Robert_Charlton - 8:38 am on Sep 5, 2012 (gmt 0)
Thanks for that! That snippet - Yes it's been long discussed. Don't know why should G even index the URL only version even though we have blocked it. G only knows!
shaunm and MikeNoLastName - Let's give it one more shot, as you haven't "blocked it" in the sense of keeping references to the page out of the index.
To repeat again what many here have said, by using robots.txt, you've kept the contents of the page from being crawled.
Because the page isn't crawled, Google doesn't see the meta robots noindex tag in the page contents.
Therefore, Google may still index the url of the page, and create "snippets" / titles / whatever it can, because of references it finds elsewhere on the web.
Google did not invent these protocols. It is simply following them.

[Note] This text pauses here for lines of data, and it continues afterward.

-- pv_equiv track=rewrite | github.com/pal1001p/ds3010_project | regression.py | normalize_feature_name
-- ===== SOURCE A (Python) =====
-- def normalize_feature_name(
--     model_feature_name: str, categorical_source_columns: list[str]
-- ) -> str:
--     """
--     Convert transformed names like 'num__Population' and
--     'cat__zip_x_06010.0' into a base source column name.
--     """
--     if model_feature_name.startswith("num__"):
--         return model_feature_name.replace("num__", "", 1)
--
--     if model_feature_name.startswith("cat__"):
--         raw = model_feature_name.replace("cat__", "", 1)
--         # One-hot names look like "<original_column>_<category_value>".
--         # Match against known source categorical columns to recover the
--         # original column name even when that name itself contains underscores.
--         for col in sorted(categorical_source_columns, key=len, reverse=True):
--             if raw == col or raw.startswith(f"{col}_"):
--                 return col
--
--     return model_feature_name
-- ===== SOURCE B (Python) =====
-- def normalize_feature_name(
--     model_feature_name: str, categorical_source_columns: list[str]
-- ) -> str:
--     if model_feature_name.startswith("num__"):
--         return model_feature_name[5:]
--
--     if model_feature_name.startswith("cat__"):
--         raw = model_feature_name[5:]
--         best = None
--         for col in categorical_source_columns:
--             if (raw == col or raw.startswith(col + "_")) and (
--                 best is None or len(best) < len(col)
--             ):
--                 best = col
--         if best is not None:
--             return best
--
--     return model_feature_name
-- ===== Notes on version B (the rewrite author's own statement) =====
-- stated objective: simpler
-- what changed: A sorts the categorical columns descending by length and returns the first match; B makes a single pass over the unsorted columns keeping the longest matching column seen so far (strict-greater update preserves A's first-in-original-order tie-break), and strips the 5-char prefix by slicing instead of replace(...,1).
import Mathlib
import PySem

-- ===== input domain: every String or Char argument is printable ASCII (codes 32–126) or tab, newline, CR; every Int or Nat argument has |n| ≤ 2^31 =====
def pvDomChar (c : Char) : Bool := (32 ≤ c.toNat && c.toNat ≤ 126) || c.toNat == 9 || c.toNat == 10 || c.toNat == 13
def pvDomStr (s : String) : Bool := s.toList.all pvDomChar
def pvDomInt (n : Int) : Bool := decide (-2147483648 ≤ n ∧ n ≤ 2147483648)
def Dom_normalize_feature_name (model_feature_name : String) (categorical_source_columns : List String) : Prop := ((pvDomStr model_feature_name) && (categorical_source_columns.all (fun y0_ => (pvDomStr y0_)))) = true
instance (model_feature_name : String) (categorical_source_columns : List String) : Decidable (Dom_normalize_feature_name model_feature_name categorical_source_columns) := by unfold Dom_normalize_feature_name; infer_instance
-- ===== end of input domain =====

-- B replaces A's sort-descending-by-length-then-first-match with a single pass that keeps
-- the longest matching column seen so far, and strips the prefix by slicing: simpler, no sort.

-- hand port of Python s.replace(old, new, 1) (PySem.Str.replace has no count argument);
-- exact: the first occurrence of old starts at Str.find s old (0 for old = ""), and exactly
-- the slice [i, i+len(old)) is replaced by new — Python's behaviour for count=1.
def pvReplaceFirst (s old new : String) : String :=
  let i := PySem.Str.find s old
  if i < 0 then s
  else String.ofList ((s.toList.take i.toNat) ++ new.toList ++ s.toList.drop (i.toNat + old.toList.length))

-- ===== PORT A =====
def normalize_feature_name (model_feature_name : String) (categorical_source_columns : List String) : String :=
  if PySem.Str.startswith model_feature_name "num__" then
    pvReplaceFirst model_feature_name "num__" ""
  else if PySem.Str.startswith model_feature_name "cat__" then
    let raw := pvReplaceFirst model_feature_name "cat__" ""
    -- the for-loop with early return = find? over the sorted list
    match (PySem.List.sorted categorical_source_columns (fun col => PySem.Str.len col) true).find?
        (fun col => raw == col || PySem.Str.startswith raw (col ++ "_")) with
    | some col => col
    | none => model_feature_name
  else model_feature_name

-- ===== PORT B =====
def normalize_feature_name_alt (model_feature_name : String) (categorical_source_columns : List String) : String :=
  if PySem.Str.startswith model_feature_name "num__" then
    String.ofList (PySem.List.slice model_feature_name.toList (some 5) none)   -- s[5:]
  else if PySem.Str.startswith model_feature_name "cat__" then
    let raw := String.ofList (PySem.List.slice model_feature_name.toList (some 5) none)
    -- 'best = None; for col in cols: if match and (best is None or len(best) < len(col)): best = col'
    let best := categorical_source_columns.foldl
      (fun best col =>
        if (raw == col || PySem.Str.startswith raw (col ++ "_")) &&
           (best.isNone || decide (PySem.Str.len (best.getD "") < PySem.Str.len col))
        then some col else best)
      none
    match best with
    | some col => col
    | none => model_feature_name
  else model_feature_name

-- ===== PRECONDITION & SPEC =====
def Spec_normalize_feature_name (model_feature_name : String) (categorical_source_columns : List String) (out : String) : Prop := out = normalize_feature_name_alt model_feature_name categorical_source_columns
instance (model_feature_name : String) (categorical_source_columns : List String) (out : String) : Decidable (Spec_normalize_feature_name model_feature_name categorical_source_columns out) := by unfold Spec_normalize_feature_name; infer_instance

-- ===== CLAIM (what is proved, stated in full; the proofs are below) =====
def Claim_equal_normalize_feature_name : Prop := ∀ (model_feature_name : String) (categorical_source_columns : List String), Dom_normalize_feature_name model_feature_name categorical_source_columns → Spec_normalize_feature_name model_feature_name categorical_source_columns (normalize_feature_name model_feature_name categorical_source_columns)

-- ===== LEMMAS AND PROOFS =====

-- find returns 0 when the pattern is a prefix of a nonempty string
theorem pv_find_zero (s p : List Char) (h : p <+: s) (hs : s ≠ []) :
    PySem.Chars.find s p = 0 := by
  cases s with
  | nil => exact absurd rfl hs
  | cons a t =>
    have : p.isPrefixOf (a :: t) = true := List.isPrefixOf_iff_prefix.mpr h
    simp [PySem.Chars.find, PySem.Chars.find.go, this]

-- replace(pre, "", 1) on a string starting with pre just drops the prefix
theorem pv_replace_prefix (s pre : String) (hpre : pre.toList ≠ [])
    (h : PySem.Str.startswith s pre = true) :
    pvReplaceFirst s pre "" = String.ofList (s.toList.drop pre.toList.length) := by
  have hpref : pre.toList <+: s.toList := by
    have := PySem.Str.startswith_eq s pre
    rw [this] at h
    exact (PySem.Chars.startswith_iff _ _).mp h
  have hs : s.toList ≠ [] := by
    intro hnil
    rw [hnil] at hpref
    exact hpre (List.prefix_nil.mp hpref)
  have hfind : PySem.Chars.find s.toList pre.toList = 0 := pv_find_zero _ _ hpref hs
  simp [pvReplaceFirst, PySem.Str.find, hfind]

-- inserting into a descending-by-key list keeps it descending
theorem pv_insert_pairwise (k : String → Int) (x : String) (acc : List String)
    (h : acc.Pairwise (fun a b => k b ≤ k a)) :
    (PySem.List.insertBy (fun a b => decide (k b < k a)) x acc).Pairwise (fun a b => k b ≤ k a) := by
  induction acc with
  | nil => simp [PySem.List.insertBy]
  | cons y ys ih =>
    rcases List.pairwise_cons.mp h with ⟨hy, hys⟩
    by_cases hc : k y < k x
    · simp only [PySem.List.insertBy, hc, decide_true, if_true]
      refine List.pairwise_cons.mpr ⟨?_, h⟩
      intro z hz
      rcases List.mem_cons.mp hz with rfl | hz'
      · omega
      · have := hy z hz'; omega
    · simp only [PySem.List.insertBy, hc, decide_false]
      refine List.pairwise_cons.mpr ⟨?_, ih hys⟩
      intro z hz
      rcases (PySem.List.mem_insertBy _ _ _ _).mp hz with hz | hz
      · subst hz; omega
      · exact hy z hz

-- finding the first match after a stable descending insert = one best-update step on the old find
theorem pv_find_insertBy (p : String → Bool) (k : String → Int) (x : String) (acc : List String)
    (h : acc.Pairwise (fun a b => k b ≤ k a)) :
    (PySem.List.insertBy (fun a b => decide (k b < k a)) x acc).find? p =
      if p x then
        (match acc.find? p with
         | none => some x
         | some m => if k m < k x then some x else some m)
      else acc.find? p := by
  induction acc with
  | nil =>
    by_cases hp : p x <;> simp [PySem.List.insertBy, List.find?, hp]
  | cons y ys ih =>
    rcases List.pairwise_cons.mp h with ⟨hy, hys⟩
    by_cases hc : k y < k x
    · rw [show PySem.List.insertBy (fun a b => decide (k b < k a)) x (y :: ys) = x :: y :: ys by
        simp [PySem.List.insertBy, hc]]
      by_cases hp : p x
      · rw [List.find?_cons_of_pos hp, if_pos hp]
        cases hm : (y :: ys).find? p with
        | none => rfl
        | some m =>
          have hmem : m ∈ y :: ys := List.mem_of_find?_eq_some hm
          have hle : k m ≤ k y := by
            rcases List.mem_cons.mp hmem with h' | h'
            · subst h'; exact le_refl _
            · exact hy m h'
          have hlt : k m < k x := lt_of_le_of_lt hle hc
          simp [hlt]
      · rw [List.find?_cons_of_neg (by simpa using hp), if_neg hp]
    · rw [show PySem.List.insertBy (fun a b => decide (k b < k a)) x (y :: ys) =
          y :: PySem.List.insertBy (fun a b => decide (k b < k a)) x ys by
        simp [PySem.List.insertBy, hc]]
      by_cases hpy : p y
      · have hfind : (y :: ys).find? p = some y := List.find?_cons_of_pos hpy
        rw [List.find?_cons_of_pos hpy, hfind]
        by_cases hp : p x
        · simp [hp, hc]
        · simp [hp]
      · rw [List.find?_cons_of_neg hpy, List.find?_cons_of_neg hpy, ih hys]

-- the whole insertion-sort fold: first match in the sorted-desc list = first-max fold over the matches
theorem pv_find_foldl (p : String → Bool) (k : String → Int) (cols : List String) :
    ∀ acc : List String, acc.Pairwise (fun a b => k b ≤ k a) →
    (cols.foldl (fun acc x => PySem.List.insertBy (fun a b => decide (k b < k a)) x acc) acc).find? p =
      (cols.filter p).foldl
        (fun acc x => match acc with
          | none => some x
          | some m => if k m < k x then some x else some m)
        (acc.find? p) := by
  induction cols with
  | nil => intro acc _; simp
  | cons x xs ih =>
    intro acc hacc
    simp only [List.foldl_cons]
    rw [ih _ (pv_insert_pairwise k x acc hacc), pv_find_insertBy p k x acc hacc]
    by_cases hp : p x
    · simp [hp]
    · simp [hp]

-- B's guarded single-pass fold = the first-max fold over the filtered matches
theorem pv_best_eq_filter_fold (p : String → Bool) (k : String → Int) (cols : List String) :
    ∀ acc : Option String,
    cols.foldl
      (fun best col =>
        if p col && (best.isNone || decide (k (best.getD "") < k col)) then some col else best)
      acc =
    (cols.filter p).foldl
      (fun acc x => match acc with
        | none => some x
        | some m => if k m < k x then some x else some m)
      acc := by
  induction cols with
  | nil => intro acc; simp
  | cons x xs ih =>
    intro acc
    by_cases hp : p x
    · rw [List.filter_cons_of_pos hp]
      simp only [List.foldl_cons]
      rw [← ih]
      congr 1
      cases acc with
      | none => simp [hp]
      | some m =>
        by_cases hlt : k m < k x
        · simp [hp, hlt]
        · simp [hp, hlt]
    · rw [List.filter_cons_of_neg hp]
      simp only [List.foldl_cons]
      rw [if_neg (by simp [hp]), ih]

-- A's find?-over-sorted equals B's single-pass best fold
theorem pv_find_sorted_eq_best (p : String → Bool) (k : String → Int) (cols : List String) :
    (PySem.List.sorted cols k true).find? p =
      cols.foldl
        (fun best col =>
          if p col && (best.isNone || decide (k (best.getD "") < k col)) then some col else best)
        none := by
  rw [PySem.List.sorted_rev_eq_foldl_insertBy]
  have h := pv_find_foldl p k cols [] List.Pairwise.nil
  rw [List.find?_nil] at h
  rw [h, pv_best_eq_filter_fold]

-- ===== VERDICT (by name: the statement is the Claim_ definition above) =====
theorem normalize_feature_name_spec : Claim_equal_normalize_feature_name := by
  intro mfn cols _
  unfold Spec_normalize_feature_name normalize_feature_name normalize_feature_name_alt
  have hslice : String.ofList (PySem.List.slice mfn.toList (some 5) none) =
      String.ofList (mfn.toList.drop 5) := by
    have := PySem.List.slice_from_natCast mfn.toList 5
    simp only [Nat.cast_ofNat] at this
    rw [this]
  by_cases h1 : PySem.Str.startswith mfn "num__"
  · rw [if_pos h1, if_pos h1, pv_replace_prefix mfn "num__" (by decide) h1, hslice,
      show ("num__".toList.length) = 5 from rfl]
  · by_cases h2 : PySem.Str.startswith mfn "cat__"
    · rw [if_neg h1, if_neg h1, if_pos h2, if_pos h2,
        pv_replace_prefix mfn "cat__" (by decide) h2, hslice,
        show ("cat__".toList.length) = 5 from rfl]
      simp only [pv_find_sorted_eq_best]
    · rw [if_neg h1, if_neg h1, if_neg h2, if_neg h2]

For another take on this... here's a relevant section from an Official Google Blog article on the topic...
Using the robots meta tag
Official Google Webmaster Central Blog
If you use both a robots.txt file and robots meta tags
If the robots.txt and meta tag instructions for a page conflict, Googlebot follows the most restrictive. More specifically:
•If you block a page with robots.txt, Googlebot will never crawl the page and will never read any meta tags on the page.
•If you allow a page with robots.txt but block it from being indexed using a meta tag, Googlebot will access the page, read the meta tag, and subsequently not index it.
PS... I've been exactly where you're at on this. It is initially confusing. It may take some work and some reading to understand it.